Data to process »

----------

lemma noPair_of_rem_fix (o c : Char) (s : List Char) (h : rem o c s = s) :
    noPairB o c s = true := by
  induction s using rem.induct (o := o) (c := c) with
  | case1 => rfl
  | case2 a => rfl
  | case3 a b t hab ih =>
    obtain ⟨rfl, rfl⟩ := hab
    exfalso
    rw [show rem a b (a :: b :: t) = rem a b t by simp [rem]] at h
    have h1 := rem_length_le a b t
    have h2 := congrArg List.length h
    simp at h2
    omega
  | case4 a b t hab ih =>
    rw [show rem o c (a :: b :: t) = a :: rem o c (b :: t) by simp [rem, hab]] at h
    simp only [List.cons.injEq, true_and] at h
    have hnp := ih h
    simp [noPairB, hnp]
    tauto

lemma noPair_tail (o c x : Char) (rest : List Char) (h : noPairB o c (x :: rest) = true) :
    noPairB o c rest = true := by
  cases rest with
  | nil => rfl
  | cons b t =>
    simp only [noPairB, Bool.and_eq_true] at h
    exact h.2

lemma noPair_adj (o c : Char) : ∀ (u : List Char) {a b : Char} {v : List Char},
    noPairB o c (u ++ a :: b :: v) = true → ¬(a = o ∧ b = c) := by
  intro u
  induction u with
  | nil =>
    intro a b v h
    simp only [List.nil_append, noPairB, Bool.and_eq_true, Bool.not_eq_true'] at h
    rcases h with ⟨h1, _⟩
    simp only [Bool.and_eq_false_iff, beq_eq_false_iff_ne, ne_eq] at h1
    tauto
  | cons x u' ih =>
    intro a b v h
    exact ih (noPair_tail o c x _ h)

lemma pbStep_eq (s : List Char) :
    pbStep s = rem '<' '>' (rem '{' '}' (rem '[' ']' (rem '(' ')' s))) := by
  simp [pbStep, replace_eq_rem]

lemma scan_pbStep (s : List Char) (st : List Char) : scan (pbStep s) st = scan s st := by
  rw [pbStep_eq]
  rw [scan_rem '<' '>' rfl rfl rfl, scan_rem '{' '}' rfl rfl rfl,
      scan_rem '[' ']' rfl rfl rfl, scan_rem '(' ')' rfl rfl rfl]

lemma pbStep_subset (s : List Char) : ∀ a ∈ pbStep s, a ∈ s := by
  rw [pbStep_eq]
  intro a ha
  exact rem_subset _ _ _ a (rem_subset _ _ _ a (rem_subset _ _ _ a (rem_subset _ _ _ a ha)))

----------

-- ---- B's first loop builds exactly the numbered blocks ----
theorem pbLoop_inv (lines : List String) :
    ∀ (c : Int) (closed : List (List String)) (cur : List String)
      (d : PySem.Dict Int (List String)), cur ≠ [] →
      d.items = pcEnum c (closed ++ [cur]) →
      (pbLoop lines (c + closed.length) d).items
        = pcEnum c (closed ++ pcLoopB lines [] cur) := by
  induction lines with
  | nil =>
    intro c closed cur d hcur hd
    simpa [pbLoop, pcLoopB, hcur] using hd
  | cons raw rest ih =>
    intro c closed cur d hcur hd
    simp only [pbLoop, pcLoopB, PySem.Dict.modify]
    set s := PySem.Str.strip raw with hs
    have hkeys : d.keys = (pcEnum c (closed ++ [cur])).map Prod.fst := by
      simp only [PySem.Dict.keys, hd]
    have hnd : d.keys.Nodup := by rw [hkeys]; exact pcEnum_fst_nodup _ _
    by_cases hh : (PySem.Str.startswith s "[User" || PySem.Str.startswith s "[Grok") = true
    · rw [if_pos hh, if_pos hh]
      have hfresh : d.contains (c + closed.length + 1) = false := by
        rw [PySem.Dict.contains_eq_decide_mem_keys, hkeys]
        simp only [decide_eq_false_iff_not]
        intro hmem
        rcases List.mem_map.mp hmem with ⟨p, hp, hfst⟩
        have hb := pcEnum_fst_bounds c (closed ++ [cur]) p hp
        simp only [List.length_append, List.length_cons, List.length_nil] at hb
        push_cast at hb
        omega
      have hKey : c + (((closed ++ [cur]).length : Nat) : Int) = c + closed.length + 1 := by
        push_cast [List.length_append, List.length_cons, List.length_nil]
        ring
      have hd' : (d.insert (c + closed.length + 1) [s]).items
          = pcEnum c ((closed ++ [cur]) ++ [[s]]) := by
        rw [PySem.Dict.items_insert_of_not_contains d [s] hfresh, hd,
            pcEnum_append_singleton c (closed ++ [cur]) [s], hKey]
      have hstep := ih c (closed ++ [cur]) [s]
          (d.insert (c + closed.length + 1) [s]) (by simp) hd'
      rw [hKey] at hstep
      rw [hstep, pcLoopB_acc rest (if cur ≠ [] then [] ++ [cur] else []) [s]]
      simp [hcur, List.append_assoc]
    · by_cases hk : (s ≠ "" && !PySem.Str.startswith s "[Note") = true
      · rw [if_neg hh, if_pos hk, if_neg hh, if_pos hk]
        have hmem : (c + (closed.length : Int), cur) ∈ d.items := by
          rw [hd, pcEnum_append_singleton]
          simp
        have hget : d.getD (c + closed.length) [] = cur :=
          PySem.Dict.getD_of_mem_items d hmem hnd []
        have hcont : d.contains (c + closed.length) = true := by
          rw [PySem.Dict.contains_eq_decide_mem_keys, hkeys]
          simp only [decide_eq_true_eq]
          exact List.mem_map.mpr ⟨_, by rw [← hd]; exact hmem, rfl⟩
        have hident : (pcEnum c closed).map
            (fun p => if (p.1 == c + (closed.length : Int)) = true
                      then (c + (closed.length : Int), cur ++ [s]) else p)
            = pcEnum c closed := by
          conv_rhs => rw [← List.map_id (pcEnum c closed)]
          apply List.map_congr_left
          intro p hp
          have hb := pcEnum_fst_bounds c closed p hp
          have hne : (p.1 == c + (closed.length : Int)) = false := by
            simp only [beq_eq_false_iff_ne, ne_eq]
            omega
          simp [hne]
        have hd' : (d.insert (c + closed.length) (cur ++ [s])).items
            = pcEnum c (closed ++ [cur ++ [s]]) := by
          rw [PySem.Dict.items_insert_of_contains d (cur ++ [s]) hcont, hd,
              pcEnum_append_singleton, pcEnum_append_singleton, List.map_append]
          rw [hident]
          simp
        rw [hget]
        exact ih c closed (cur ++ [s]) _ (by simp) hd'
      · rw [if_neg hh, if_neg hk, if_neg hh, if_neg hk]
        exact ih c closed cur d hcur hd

----------

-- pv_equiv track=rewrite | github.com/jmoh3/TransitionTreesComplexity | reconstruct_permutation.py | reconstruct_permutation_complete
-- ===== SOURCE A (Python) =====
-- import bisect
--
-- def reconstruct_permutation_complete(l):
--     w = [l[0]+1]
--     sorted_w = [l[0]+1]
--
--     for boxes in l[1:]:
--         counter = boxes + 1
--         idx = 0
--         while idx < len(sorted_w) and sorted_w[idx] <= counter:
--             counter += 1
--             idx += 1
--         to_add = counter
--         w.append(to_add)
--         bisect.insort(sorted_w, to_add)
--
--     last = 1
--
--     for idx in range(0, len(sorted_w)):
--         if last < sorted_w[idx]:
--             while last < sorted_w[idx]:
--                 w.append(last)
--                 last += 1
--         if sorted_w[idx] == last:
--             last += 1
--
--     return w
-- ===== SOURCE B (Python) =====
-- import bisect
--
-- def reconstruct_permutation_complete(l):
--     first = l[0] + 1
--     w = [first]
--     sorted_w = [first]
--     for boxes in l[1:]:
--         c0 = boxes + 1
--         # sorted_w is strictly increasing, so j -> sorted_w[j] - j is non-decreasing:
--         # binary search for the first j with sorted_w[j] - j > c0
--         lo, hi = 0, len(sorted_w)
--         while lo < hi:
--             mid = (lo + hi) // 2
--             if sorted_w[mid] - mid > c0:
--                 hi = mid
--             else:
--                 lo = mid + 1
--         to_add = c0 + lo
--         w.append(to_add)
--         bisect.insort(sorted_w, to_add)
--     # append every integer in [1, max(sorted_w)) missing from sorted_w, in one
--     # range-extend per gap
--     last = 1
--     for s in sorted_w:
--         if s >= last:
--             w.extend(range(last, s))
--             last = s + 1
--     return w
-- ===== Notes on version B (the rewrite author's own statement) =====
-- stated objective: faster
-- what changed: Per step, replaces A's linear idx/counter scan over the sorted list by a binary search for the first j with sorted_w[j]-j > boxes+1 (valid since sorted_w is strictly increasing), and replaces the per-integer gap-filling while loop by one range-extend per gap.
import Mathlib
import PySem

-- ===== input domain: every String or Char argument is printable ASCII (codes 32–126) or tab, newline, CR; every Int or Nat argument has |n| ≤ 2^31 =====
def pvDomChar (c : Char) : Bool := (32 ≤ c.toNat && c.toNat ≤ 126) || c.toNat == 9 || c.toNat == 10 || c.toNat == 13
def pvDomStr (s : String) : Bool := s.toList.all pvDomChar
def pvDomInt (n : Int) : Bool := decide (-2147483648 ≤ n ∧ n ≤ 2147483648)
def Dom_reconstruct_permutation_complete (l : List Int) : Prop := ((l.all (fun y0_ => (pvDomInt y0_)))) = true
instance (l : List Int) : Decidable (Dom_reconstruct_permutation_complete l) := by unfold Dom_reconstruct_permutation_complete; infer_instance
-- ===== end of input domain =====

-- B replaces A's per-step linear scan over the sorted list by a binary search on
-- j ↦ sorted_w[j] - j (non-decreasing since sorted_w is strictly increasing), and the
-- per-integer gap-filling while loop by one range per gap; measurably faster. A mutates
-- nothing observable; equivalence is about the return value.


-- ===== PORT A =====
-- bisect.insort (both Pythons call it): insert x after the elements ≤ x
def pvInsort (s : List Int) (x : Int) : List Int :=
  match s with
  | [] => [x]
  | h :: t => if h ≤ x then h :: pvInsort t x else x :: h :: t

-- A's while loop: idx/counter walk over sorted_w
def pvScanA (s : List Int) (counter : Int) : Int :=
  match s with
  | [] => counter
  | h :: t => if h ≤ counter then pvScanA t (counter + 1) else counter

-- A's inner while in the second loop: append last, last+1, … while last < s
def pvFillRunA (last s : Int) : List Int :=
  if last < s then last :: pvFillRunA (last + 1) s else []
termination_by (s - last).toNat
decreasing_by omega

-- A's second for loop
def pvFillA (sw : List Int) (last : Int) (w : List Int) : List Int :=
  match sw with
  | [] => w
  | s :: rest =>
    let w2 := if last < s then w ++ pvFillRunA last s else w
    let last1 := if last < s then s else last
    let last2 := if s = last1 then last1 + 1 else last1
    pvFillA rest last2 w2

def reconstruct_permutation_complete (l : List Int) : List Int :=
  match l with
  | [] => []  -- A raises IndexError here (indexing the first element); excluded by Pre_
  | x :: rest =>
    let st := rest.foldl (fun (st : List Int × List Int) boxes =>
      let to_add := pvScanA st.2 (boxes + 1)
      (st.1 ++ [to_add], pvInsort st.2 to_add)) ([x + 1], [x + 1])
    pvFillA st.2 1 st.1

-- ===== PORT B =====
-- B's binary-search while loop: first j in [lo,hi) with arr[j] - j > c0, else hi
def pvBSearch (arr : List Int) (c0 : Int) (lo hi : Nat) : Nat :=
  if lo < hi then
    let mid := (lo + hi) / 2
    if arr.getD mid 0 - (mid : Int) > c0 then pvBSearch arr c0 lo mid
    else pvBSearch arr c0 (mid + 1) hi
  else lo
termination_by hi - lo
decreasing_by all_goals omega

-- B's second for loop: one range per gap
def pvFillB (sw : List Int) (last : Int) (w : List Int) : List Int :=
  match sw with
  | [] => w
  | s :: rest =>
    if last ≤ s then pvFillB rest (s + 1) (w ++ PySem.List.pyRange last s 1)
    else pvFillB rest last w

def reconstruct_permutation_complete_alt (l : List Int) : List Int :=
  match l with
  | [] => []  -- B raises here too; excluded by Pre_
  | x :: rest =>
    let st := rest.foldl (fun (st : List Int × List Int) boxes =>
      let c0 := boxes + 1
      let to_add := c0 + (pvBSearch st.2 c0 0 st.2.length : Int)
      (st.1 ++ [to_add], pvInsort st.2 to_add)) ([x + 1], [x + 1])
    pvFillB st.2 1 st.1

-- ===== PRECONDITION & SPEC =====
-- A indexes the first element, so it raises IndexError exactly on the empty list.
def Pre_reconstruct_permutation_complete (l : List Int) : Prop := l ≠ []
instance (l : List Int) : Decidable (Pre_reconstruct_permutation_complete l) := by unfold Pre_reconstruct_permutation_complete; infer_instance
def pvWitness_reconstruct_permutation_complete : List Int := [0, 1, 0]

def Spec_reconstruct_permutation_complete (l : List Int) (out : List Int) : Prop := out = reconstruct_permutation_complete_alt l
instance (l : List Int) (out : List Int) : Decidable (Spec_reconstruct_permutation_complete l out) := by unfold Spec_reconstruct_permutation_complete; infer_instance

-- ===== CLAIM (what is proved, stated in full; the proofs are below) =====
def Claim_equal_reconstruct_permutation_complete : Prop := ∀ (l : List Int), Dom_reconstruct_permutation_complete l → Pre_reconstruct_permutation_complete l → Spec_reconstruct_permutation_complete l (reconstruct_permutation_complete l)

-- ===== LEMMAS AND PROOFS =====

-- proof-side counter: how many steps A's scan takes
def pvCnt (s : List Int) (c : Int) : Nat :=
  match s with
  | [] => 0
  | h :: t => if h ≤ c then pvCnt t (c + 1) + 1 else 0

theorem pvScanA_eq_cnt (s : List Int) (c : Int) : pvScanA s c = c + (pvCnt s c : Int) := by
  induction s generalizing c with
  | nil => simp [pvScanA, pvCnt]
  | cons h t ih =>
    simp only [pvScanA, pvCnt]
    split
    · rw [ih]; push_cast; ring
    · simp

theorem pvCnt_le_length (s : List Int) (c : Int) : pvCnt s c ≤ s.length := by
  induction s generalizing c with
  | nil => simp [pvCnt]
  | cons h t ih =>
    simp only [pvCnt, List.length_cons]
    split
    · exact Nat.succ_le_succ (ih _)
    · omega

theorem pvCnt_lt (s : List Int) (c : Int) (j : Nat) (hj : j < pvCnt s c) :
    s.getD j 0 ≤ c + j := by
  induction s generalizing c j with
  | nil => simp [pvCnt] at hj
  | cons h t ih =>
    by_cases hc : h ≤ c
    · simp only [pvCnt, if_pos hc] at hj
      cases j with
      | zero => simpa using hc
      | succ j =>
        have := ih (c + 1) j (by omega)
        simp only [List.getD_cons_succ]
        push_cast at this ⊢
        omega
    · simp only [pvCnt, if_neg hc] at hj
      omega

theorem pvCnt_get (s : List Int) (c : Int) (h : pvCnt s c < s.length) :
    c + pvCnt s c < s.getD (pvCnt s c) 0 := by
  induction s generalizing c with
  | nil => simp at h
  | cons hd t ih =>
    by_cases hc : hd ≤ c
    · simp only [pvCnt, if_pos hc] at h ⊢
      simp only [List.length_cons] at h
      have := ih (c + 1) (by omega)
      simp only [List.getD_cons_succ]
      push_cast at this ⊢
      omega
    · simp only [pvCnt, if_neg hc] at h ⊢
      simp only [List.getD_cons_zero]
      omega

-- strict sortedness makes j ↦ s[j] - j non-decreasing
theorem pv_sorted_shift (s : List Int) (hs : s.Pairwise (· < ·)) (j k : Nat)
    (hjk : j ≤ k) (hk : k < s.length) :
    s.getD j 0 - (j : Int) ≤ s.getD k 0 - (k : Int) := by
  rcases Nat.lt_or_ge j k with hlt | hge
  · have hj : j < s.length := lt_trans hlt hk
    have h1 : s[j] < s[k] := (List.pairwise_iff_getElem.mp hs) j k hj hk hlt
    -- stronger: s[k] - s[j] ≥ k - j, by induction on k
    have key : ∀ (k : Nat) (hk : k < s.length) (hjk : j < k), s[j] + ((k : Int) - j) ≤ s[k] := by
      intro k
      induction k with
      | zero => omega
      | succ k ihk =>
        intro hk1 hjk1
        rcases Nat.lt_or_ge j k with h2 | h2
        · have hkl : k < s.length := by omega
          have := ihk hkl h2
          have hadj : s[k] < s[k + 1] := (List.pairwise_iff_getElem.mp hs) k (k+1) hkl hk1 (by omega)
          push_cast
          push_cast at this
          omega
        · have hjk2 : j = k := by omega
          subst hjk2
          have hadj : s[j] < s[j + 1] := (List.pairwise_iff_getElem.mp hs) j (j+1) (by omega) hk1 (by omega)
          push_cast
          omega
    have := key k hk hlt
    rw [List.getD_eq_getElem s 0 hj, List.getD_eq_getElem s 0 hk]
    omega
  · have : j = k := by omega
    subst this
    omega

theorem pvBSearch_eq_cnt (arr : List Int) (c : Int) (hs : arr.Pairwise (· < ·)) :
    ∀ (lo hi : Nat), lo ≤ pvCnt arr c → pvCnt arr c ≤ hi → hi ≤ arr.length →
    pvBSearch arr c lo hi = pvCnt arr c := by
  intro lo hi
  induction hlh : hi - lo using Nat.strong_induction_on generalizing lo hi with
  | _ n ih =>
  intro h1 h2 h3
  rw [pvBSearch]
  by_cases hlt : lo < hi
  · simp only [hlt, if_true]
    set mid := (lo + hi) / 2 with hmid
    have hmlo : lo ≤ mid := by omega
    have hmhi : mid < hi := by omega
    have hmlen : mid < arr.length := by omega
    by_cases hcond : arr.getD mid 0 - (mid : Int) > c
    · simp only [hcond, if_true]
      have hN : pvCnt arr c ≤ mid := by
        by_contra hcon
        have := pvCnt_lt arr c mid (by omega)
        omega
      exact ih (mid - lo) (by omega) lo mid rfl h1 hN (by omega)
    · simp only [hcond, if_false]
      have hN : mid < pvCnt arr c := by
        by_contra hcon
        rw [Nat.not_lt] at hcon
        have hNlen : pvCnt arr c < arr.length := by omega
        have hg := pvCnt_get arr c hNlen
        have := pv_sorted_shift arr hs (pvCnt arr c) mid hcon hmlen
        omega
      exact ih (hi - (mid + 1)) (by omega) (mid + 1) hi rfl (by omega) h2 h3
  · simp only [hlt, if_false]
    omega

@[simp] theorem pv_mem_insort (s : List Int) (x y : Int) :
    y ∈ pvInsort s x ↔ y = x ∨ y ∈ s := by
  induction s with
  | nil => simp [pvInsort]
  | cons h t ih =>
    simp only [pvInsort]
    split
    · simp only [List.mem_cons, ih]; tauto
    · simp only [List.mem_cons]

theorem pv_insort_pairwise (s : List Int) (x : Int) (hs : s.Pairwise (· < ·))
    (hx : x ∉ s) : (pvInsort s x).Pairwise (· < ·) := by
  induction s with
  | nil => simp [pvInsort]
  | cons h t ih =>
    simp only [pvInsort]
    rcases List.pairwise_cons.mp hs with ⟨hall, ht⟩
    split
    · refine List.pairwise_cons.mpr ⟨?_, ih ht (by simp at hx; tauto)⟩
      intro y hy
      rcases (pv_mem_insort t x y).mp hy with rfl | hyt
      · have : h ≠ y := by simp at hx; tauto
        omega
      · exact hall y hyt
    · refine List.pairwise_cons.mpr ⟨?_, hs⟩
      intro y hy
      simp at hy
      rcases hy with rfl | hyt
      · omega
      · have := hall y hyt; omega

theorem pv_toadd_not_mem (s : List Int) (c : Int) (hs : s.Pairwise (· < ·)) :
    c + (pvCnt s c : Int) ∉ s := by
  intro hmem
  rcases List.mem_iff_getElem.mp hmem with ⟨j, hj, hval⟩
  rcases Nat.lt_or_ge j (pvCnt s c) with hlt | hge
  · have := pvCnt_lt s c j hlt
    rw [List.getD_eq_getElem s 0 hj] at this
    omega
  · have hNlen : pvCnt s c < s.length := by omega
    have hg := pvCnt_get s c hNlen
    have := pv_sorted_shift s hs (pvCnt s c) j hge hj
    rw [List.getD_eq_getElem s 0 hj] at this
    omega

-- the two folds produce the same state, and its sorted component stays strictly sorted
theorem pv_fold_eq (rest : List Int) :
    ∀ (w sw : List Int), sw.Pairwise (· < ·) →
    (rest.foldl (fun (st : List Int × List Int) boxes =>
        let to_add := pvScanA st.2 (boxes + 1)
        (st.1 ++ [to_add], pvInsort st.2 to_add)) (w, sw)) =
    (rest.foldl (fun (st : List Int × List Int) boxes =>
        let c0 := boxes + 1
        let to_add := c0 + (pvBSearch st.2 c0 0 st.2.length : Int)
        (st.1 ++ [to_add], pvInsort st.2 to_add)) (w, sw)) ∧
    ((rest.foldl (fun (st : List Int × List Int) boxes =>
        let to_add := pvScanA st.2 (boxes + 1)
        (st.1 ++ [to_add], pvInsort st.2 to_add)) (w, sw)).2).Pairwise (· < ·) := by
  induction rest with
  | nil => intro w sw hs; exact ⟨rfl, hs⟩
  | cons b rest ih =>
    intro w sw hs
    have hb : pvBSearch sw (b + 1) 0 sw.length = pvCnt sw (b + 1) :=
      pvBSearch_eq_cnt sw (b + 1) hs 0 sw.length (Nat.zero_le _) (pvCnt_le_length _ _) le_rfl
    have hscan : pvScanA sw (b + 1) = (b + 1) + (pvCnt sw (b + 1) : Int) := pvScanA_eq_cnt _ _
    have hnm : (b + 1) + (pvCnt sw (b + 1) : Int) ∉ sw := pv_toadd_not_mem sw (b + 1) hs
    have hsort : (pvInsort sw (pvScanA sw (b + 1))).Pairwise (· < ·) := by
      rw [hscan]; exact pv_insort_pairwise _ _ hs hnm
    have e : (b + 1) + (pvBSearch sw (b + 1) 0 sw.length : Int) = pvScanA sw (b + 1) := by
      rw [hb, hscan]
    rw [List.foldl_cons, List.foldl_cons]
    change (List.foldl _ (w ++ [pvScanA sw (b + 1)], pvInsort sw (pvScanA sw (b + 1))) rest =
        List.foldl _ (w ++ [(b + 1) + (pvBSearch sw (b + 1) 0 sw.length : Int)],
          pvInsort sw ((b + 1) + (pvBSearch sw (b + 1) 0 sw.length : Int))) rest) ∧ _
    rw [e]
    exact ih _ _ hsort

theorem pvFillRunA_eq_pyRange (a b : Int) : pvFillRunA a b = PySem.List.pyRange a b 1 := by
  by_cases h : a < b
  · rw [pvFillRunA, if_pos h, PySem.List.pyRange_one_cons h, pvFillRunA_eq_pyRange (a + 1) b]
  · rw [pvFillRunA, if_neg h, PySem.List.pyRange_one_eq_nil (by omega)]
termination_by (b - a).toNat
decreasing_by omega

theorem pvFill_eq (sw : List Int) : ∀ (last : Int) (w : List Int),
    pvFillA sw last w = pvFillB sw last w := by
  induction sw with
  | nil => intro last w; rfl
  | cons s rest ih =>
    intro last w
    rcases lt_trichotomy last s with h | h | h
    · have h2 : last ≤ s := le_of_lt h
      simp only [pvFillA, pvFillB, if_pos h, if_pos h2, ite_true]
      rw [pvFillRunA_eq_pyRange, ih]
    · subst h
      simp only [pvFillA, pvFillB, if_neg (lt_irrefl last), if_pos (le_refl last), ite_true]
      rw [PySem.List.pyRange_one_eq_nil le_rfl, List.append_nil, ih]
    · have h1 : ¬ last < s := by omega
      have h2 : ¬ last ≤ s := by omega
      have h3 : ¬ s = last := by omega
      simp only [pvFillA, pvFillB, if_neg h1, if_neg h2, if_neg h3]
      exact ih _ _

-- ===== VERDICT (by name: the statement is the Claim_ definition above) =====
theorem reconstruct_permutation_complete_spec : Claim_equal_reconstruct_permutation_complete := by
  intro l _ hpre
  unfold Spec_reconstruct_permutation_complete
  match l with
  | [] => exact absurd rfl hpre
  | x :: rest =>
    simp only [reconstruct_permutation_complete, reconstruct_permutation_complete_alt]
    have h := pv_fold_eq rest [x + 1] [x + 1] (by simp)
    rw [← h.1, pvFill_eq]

----------

What is being asked » Once each line with "using" in the entries is counted, state the total and nothing else.

Response » 4